### Extracted entries
★ ★ ★ ★

-- pv_equiv track=rewrite | github.com/Houston4444/RaySession | src/shared/ray.py | is_git_taggable
-- ===== SOURCE A (Python) =====
-- def is_git_taggable(string: str) -> bool:
--     ''' know if a string can be a git tag, not used currently '''
--     if not string:
--         return False
--
--     if string.startswith('/'):
--         return False
--
--     if string.endswith('/'):
--         return False
--
--     if string.endswith('.'):
--         return False
--
--     for forbidden in (' ', '~', '^', ':', '?', '*',
--                       '[', '..', '@{', '\\', '//', ','):
--         if forbidden in string:
--             return False
--
--     if string == "@":
--         return False
--
--     return True
-- ===== SOURCE B (Python) =====
-- def is_git_taggable(string: str) -> bool:
--     ''' know if a string can be a git tag, not used currently '''
--     if not string:
--         return False
--     prev = ''
--     for ch in string:
--         if ch in ' ~^:?*[\\,':
--             return False
--         if prev + ch in ('..', '@{', '//'):
--             return False
--         prev = ch
--     if string[0] == '/' or string[-1] in '/.':
--         return False
--     if string == '@':
--         return False
--     return True
-- ===== Notes on version B (the rewrite author's own statement) =====
-- stated objective: alternative
-- what changed: B replaces A's twelve separate substring scans (one per forbidden token) with a single left-to-right pass that keeps the previous character and rejects on a bad character or bad adjacent pair, plus O(1) boundary checks.
import Mathlib
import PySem

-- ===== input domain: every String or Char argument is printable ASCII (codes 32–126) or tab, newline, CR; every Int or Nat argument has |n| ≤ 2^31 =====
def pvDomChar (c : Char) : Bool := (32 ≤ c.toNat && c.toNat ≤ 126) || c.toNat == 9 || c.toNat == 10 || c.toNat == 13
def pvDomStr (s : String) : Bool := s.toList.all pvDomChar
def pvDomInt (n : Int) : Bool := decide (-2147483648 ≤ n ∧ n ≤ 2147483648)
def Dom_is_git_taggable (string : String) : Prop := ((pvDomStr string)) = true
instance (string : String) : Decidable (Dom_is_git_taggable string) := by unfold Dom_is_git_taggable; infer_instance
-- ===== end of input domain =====

-- B replaces A's twelve separate substring scans with ONE left-to-right pass that remembers the
-- previous character (rejecting on a bad character or bad adjacent pair) plus O(1) boundary checks;
-- objective: alternative (same asymptotic cost, genuinely different traversal).

-- ===== PORT A =====
-- A's for-loop over the tuple of forbidden substrings, with early return on a hit
def aLoop : List String → String → Bool
  | [], _ => false
  | f :: rest, s => if PySem.Str.isIn f s then true else aLoop rest s

def is_git_taggable (string : String) : Bool :=
  if string.toList = [] then false
  else if PySem.Str.startswith string "/" then false
  else if PySem.Str.endswith string "/" then false
  else if PySem.Str.endswith string "." then false
  else if aLoop [" ", "~", "^", ":", "?", "*", "[", "..", "@{", "\\", "//", ","] string then false
  else if string.toList = ['@'] then false
  else true

-- ===== PORT B =====
def bBadChar (c : Char) : Bool :=
  c ∈ [' ', '~', '^', ':', '?', '*', '[', '\\', ',']

def bHit2 (p c : Char) : Bool :=
  (p == '.' && c == '.') || (p == '@' && c == '{') || (p == '/' && c == '/')

-- B's single pass: previous character (none before the first) and the remaining characters
def bScan : Option Char → List Char → Bool
  | _, [] => false
  | prev, c :: rest =>
    if bBadChar c then true
    else if (match prev with | some p => bHit2 p c | none => false) then true
    else bScan (some c) rest

def is_git_taggable_alt (string : String) : Bool :=
  let cs := string.toList
  if cs.isEmpty then false
  else if bScan none cs then false
  else if cs.head? == some '/' || cs.getLast? == some '/' || cs.getLast? == some '.' then false
  else if cs = ['@'] then false
  else true

-- ===== PRECONDITION & SPEC =====
def Spec_is_git_taggable (string : String) (out : Bool) : Prop := out = is_git_taggable_alt string
instance (string : String) (out : Bool) : Decidable (Spec_is_git_taggable string out) := by unfold Spec_is_git_taggable; infer_instance

-- ===== CLAIM (what is proved, stated in full; the proofs are below) =====
def Claim_equal_is_git_taggable : Prop := ∀ (string : String), Dom_is_git_taggable string → Spec_is_git_taggable string (is_git_taggable string)

-- ===== LEMMAS AND PROOFS =====

lemma aLoop_any (fs : List String) (s : String) :
    aLoop fs s = fs.any (fun f => PySem.Str.isIn f s) := by
  induction fs with
  | nil => rfl
  | cons f rest ih => cases h : PySem.Str.isIn f s <;> simp [aLoop, ih]

lemma bScan_some (cs : List Char) : ∀ p : Char,
    bScan (some p) cs =
      (cs.any bBadChar || ((p :: cs).zip cs).any (fun q => bHit2 q.1 q.2)) := by
  induction cs with
  | nil => intro p; rfl
  | cons c rest ih =>
    intro p
    cases h1 : bBadChar c <;> cases h2 : bHit2 p c <;>
      simp [bScan, h1, h2, ih c]

lemma bScan_none (cs : List Char) :
    bScan none cs = (cs.any bBadChar || (cs.zip cs.tail).any (fun q => bHit2 q.1 q.2)) := by
  cases cs with
  | nil => rfl
  | cons c rest =>
    cases h1 : bBadChar c <;> simp [bScan, h1, bScan_some]

lemma pairAny_iff (a b : Char) (cs : List Char) :
    ((cs.zip cs.tail).any (fun q => q.1 == a && q.2 == b) = true) ↔ [a, b] <:+: cs := by
  induction cs with
  | nil => simp
  | cons x xs ih =>
    cases xs with
    | nil => simp [List.infix_cons_iff, List.cons_prefix_cons]
    | cons y ys =>
      rw [List.infix_cons_iff]
      simp only [List.tail_cons, List.zip_cons_cons, List.any_cons, Bool.or_eq_true,
        Bool.and_eq_true, beq_iff_eq, List.cons_prefix_cons]
      constructor
      · rintro (⟨rfl, rfl⟩ | h)
        · exact Or.inl ⟨rfl, rfl, List.nil_prefix⟩
        · exact Or.inr (ih.mp h)
      · rintro (⟨rfl, rfl, -⟩ | h)
        · exact Or.inl ⟨rfl, rfl⟩
        · exact Or.inr (ih.mpr h)

lemma scan_iff (cs : List Char) :
    bScan none cs = true ↔
      ((∃ c ∈ cs, bBadChar c = true) ∨ ['.', '.'] <:+: cs ∨ ['@', '{'] <:+: cs ∨ ['/', '/'] <:+: cs) := by
  rw [bScan_none]
  simp only [Bool.or_eq_true, List.any_eq_true]
  constructor
  · rintro (h | h)
    · exact Or.inl h
    · obtain ⟨⟨x, y⟩, hm, hq⟩ := h
      have hinf : [x, y] <:+: cs :=
        (pairAny_iff x y cs).mp (List.any_eq_true.mpr ⟨(x, y), hm, by simp⟩)
      simp only [bHit2, Bool.or_eq_true, Bool.and_eq_true, beq_iff_eq] at hq
      rcases hq with (hq | hq) | hq
      · obtain ⟨hx, hy⟩ := hq; rw [hx, hy] at hinf; exact Or.inr (Or.inl hinf)
      · obtain ⟨hx, hy⟩ := hq; rw [hx, hy] at hinf; exact Or.inr (Or.inr (Or.inl hinf))
      · obtain ⟨hx, hy⟩ := hq; rw [hx, hy] at hinf; exact Or.inr (Or.inr (Or.inr hinf))
  · have pair : ∀ a b : Char, [a, b] <:+: cs → bHit2 a b = true →
        ∃ q ∈ cs.zip cs.tail, bHit2 q.1 q.2 = true := by
      intro a b hinf hh
      obtain ⟨q, hm, hq⟩ := List.any_eq_true.mp ((pairAny_iff a b cs).mpr hinf)
      simp only [Bool.and_eq_true, beq_iff_eq] at hq
      exact ⟨q, hm, by rw [hq.1, hq.2]; exact hh⟩
    rintro (h | h | h | h)
    · exact Or.inl h
    · exact Or.inr (pair _ _ h (by decide))
    · exact Or.inr (pair _ _ h (by decide))
    · exact Or.inr (pair _ _ h (by decide))

lemma prefix_slash_iff (cs : List Char) : ['/'] <+: cs ↔ cs.head? = some '/' := by
  cases cs with
  | nil => simp
  | cons c rest => simp [List.cons_prefix_cons, eq_comm]

lemma suffix_singleton_iff (a : Char) (cs : List Char) : [a] <:+ cs ↔ cs.getLast? = some a := by
  rw [← List.reverse_prefix, ← List.head?_reverse]
  have : ([a].reverse : List Char) = [a] := rfl
  rw [this]
  cases h : cs.reverse with
  | nil => simp
  | cons c rest => simp [List.cons_prefix_cons, eq_comm]

lemma loop_iff (s : String) :
    aLoop [" ", "~", "^", ":", "?", "*", "[", "..", "@{", "\\", "//", ","] s = true ↔
      ((∃ c ∈ s.toList, bBadChar c = true) ∨ ['.', '.'] <:+: s.toList ∨
        ['@', '{'] <:+: s.toList ∨ ['/', '/'] <:+: s.toList) := by
  rw [aLoop_any, List.any_eq_true]
  have single : ∀ (f : String) (c : Char), f.toList = [c] → bBadChar c = true →
      f.toList <:+: s.toList → (∃ c ∈ s.toList, bBadChar c = true) := by
    intro f c hf hb hin
    exact ⟨c, (List.singleton_infix_iff _ _).mp (hf ▸ hin), hb⟩
  constructor
  · rintro ⟨f, hf, hin⟩
    rw [PySem.Str.isIn_iff_infix] at hin
    simp only [List.mem_cons, List.not_mem_nil, or_false] at hf
    rcases hf with rfl | rfl | rfl | rfl | rfl | rfl | rfl | rfl | rfl | rfl | rfl | rfl
    · exact Or.inl (single _ ' ' rfl (by decide) hin)
    · exact Or.inl (single _ '~' rfl (by decide) hin)
    · exact Or.inl (single _ '^' rfl (by decide) hin)
    · exact Or.inl (single _ ':' rfl (by decide) hin)
    · exact Or.inl (single _ '?' rfl (by decide) hin)
    · exact Or.inl (single _ '*' rfl (by decide) hin)
    · exact Or.inl (single _ '[' rfl (by decide) hin)
    · exact Or.inr (Or.inl hin)
    · exact Or.inr (Or.inr (Or.inl hin))
    · exact Or.inl (single _ '\\' rfl (by decide) hin)
    · exact Or.inr (Or.inr (Or.inr hin))
    · exact Or.inl (single _ ',' rfl (by decide) hin)
  · have mk1 : ∀ (f : String) (c : Char), f.toList = [c] → c ∈ s.toList →
        PySem.Str.isIn f s = true := by
      intro f c hf hc
      rw [PySem.Str.isIn_iff_infix, hf]
      exact (List.singleton_infix_iff _ _).mpr hc
    rintro (⟨c, hc, hbad⟩ | h | h | h)
    · simp only [bBadChar, List.mem_cons, List.not_mem_nil, or_false, decide_eq_true_eq] at hbad
      rcases hbad with rfl | rfl | rfl | rfl | rfl | rfl | rfl | rfl | rfl
      · exact ⟨" ", by decide, mk1 _ _ rfl hc⟩
      · exact ⟨"~", by decide, mk1 _ _ rfl hc⟩
      · exact ⟨"^", by decide, mk1 _ _ rfl hc⟩
      · exact ⟨":", by decide, mk1 _ _ rfl hc⟩
      · exact ⟨"?", by decide, mk1 _ _ rfl hc⟩
      · exact ⟨"*", by decide, mk1 _ _ rfl hc⟩
      · exact ⟨"[", by decide, mk1 _ _ rfl hc⟩
      · exact ⟨"\\", by decide, mk1 _ _ rfl hc⟩
      · exact ⟨",", by decide, mk1 _ _ rfl hc⟩
    · exact ⟨"..", by decide, by rw [PySem.Str.isIn_iff_infix]; exact h⟩
    · exact ⟨"@{", by decide, by rw [PySem.Str.isIn_iff_infix]; exact h⟩
    · exact ⟨"//", by decide, by rw [PySem.Str.isIn_iff_infix]; exact h⟩

lemma startswith_head (s : String) :
    PySem.Str.startswith s "/" = (s.toList.head? == some '/') := by
  rw [Bool.eq_iff_iff]
  simp only [PySem.Str.startswith_eq, PySem.Chars.startswith_iff, beq_iff_eq]
  exact prefix_slash_iff s.toList

lemma endswith_last (s : String) (c : Char) (p : String) (hp : p.toList = [c]) :
    PySem.Str.endswith s p = (s.toList.getLast? == some c) := by
  rw [Bool.eq_iff_iff]
  simp only [PySem.Str.endswith_eq, PySem.Chars.endswith_iff, beq_iff_eq, hp]
  exact suffix_singleton_iff c s.toList

lemma loop_eq_scan (s : String) :
    aLoop [" ", "~", "^", ":", "?", "*", "[", "..", "@{", "\\", "//", ","] s =
      bScan none s.toList := by
  rw [Bool.eq_iff_iff, loop_iff, scan_iff]

-- ===== VERDICT (by name: the statement is the Claim_ definition above) =====
theorem is_git_taggable_spec : Claim_equal_is_git_taggable := by
  intro s _
  show is_git_taggable s = is_git_taggable_alt s
  simp only [is_git_taggable, is_git_taggable_alt, loop_eq_scan, startswith_head,
    endswith_last s '/' "/" rfl, endswith_last s '.' "." rfl, List.isEmpty_iff]
  split_ifs <;> simp_all
-- the central bridge: A's count of the depth-d candidate of nm = B's trie count on nm's path
theorem pvBridge (names : List String) (nm : String) (d : Nat) (hd : d ≤ (pySplitDot nm).length) :
    (names.foldl (fun dd name =>
      (candidate_suffixes name).foldl (fun dd suffix => dd.insert suffix (dd.getD suffix 0 + 1)) dd)
      PySem.Dict.empty).getD (pvKey (pySplitDot nm) d) 0 =
    pvTrieCnt (names.foldl (fun t name => pvTrieAdd t (pySplitDot name).reverse) (.mk 0 .nil))
      ((pySplitDot nm).reverse.take d) := by
  rw [pvAcnt_getD, pvTrieCnt_root, pvTrieCnt_empty, List.count_flatMap]
  rw [List.map_congr_left (fun n _ => by
    rw [Function.comp_apply, pvCount_sfx n nm d hd])]
  rw [pvSumIte names (fun n => ((pySplitDot nm).reverse.take d).IsPrefix (pySplitDot n).reverse)]
  omega

theorem pvFirstD_ge (g : Nat → Int) : ∀ (d r : Nat), d ≤ pvFirstD g d r
  | d, 0 => le_refl d
  | d, r + 1 => by
    simp only [pvFirstD]
    split
    · exact le_refl d
    · exact le_trans (Nat.le_succ d) (pvFirstD_ge g (d+1) r)

theorem pvFirstD_congr (g g' : Nat → Int) : ∀ (d r : Nat),
    (∀ j, d ≤ j → j ≤ d + r → g j = g' j) → pvFirstD g d r = pvFirstD g' d r
  | d, 0, h => rfl
  | d, r + 1, h => by
    simp only [pvFirstD, h d (le_refl d) (by omega)]
    split
    · rfl
    · exact pvFirstD_congr g g' (d+1) r (fun j h1 h2 => h j (by omega) (by omega))

-- Source B's while loop finds the first depth whose node count is 1, capped at the full depth
theorem pvDescend_eq (g : Nat → Int) : ∀ (p : List String) (t : PvTrie) (d0 : Nat),
    (∀ j, j ≤ p.length → pvTrieCnt t (p.take j) = g (d0 + j)) →
    pvDescend t p d0 = pvFirstD g d0 p.length
  | [], t, d0, h => by obtain ⟨c, k⟩ := t; rfl
  | x :: p, t, d0, h => by
    obtain ⟨c, k⟩ := t
    have h0 : c = g d0 := by simpa [pvTrieCnt] using h 0 (Nat.zero_le _)
    simp only [pvDescend, List.length_cons, pvFirstD, ← h0]
    by_cases hc : c = 1
    · simp [hc]
    · simp only [hc, beq_iff_eq, if_false]
      exact pvDescend_eq g p (pvChild k x) (d0 + 1)
        (fun j hj => by simpa [pvTrieCnt, Nat.add_assoc, Nat.add_comm 1 j] using h (j+1) (by simpa using hj))

-- A's inner suffix loop expressed through pvFirstD
theorem pvPick_range' (D : PySem.Dict String Int) (C : List String) :
    ∀ (r a : Nat), pvPick D ((List.range' (a + 1) (r + 1)).map (fun i => pvSuf C i)) =
      pvSuf C (pvFirstD (fun d => D.getD (pvKey C d) 0) (a + 1) r)
  | 0, a => by simp [pvPick, pvFirstD]
  | r + 1, a => by
    rw [List.range'_succ]
    simp only [List.map_cons]
    have hne : (List.range' (a + 2) (r + 1)).map (fun i => pvSuf C i) ≠ [] := by simp
    rw [show (a + 1 + 1) = a + 2 from rfl]
    obtain ⟨x, rest, hx⟩ := List.exists_cons_of_ne_nil hne
    rw [hx, show pvPick D (pvSuf C (a+1) :: x :: rest) =
        (if D.getD (pvSuf C (a+1)) 0 == 1 then pvSuf C (a+1) else pvPick D (x :: rest)) from rfl, ← hx]
    have hkey : pvKey C (a + 1) = pvSuf C (a + 1) := by simp [pvKey]
    simp only [pvFirstD, hkey, beq_iff_eq]
    split
    · rfl
    · exact pvPick_range' D C r (a + 1)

★ ★ ★ ★

### What needs to be done
For each line above that has the word "twelve", add one to a tally, and report the final tally alone.

### Output for this task
2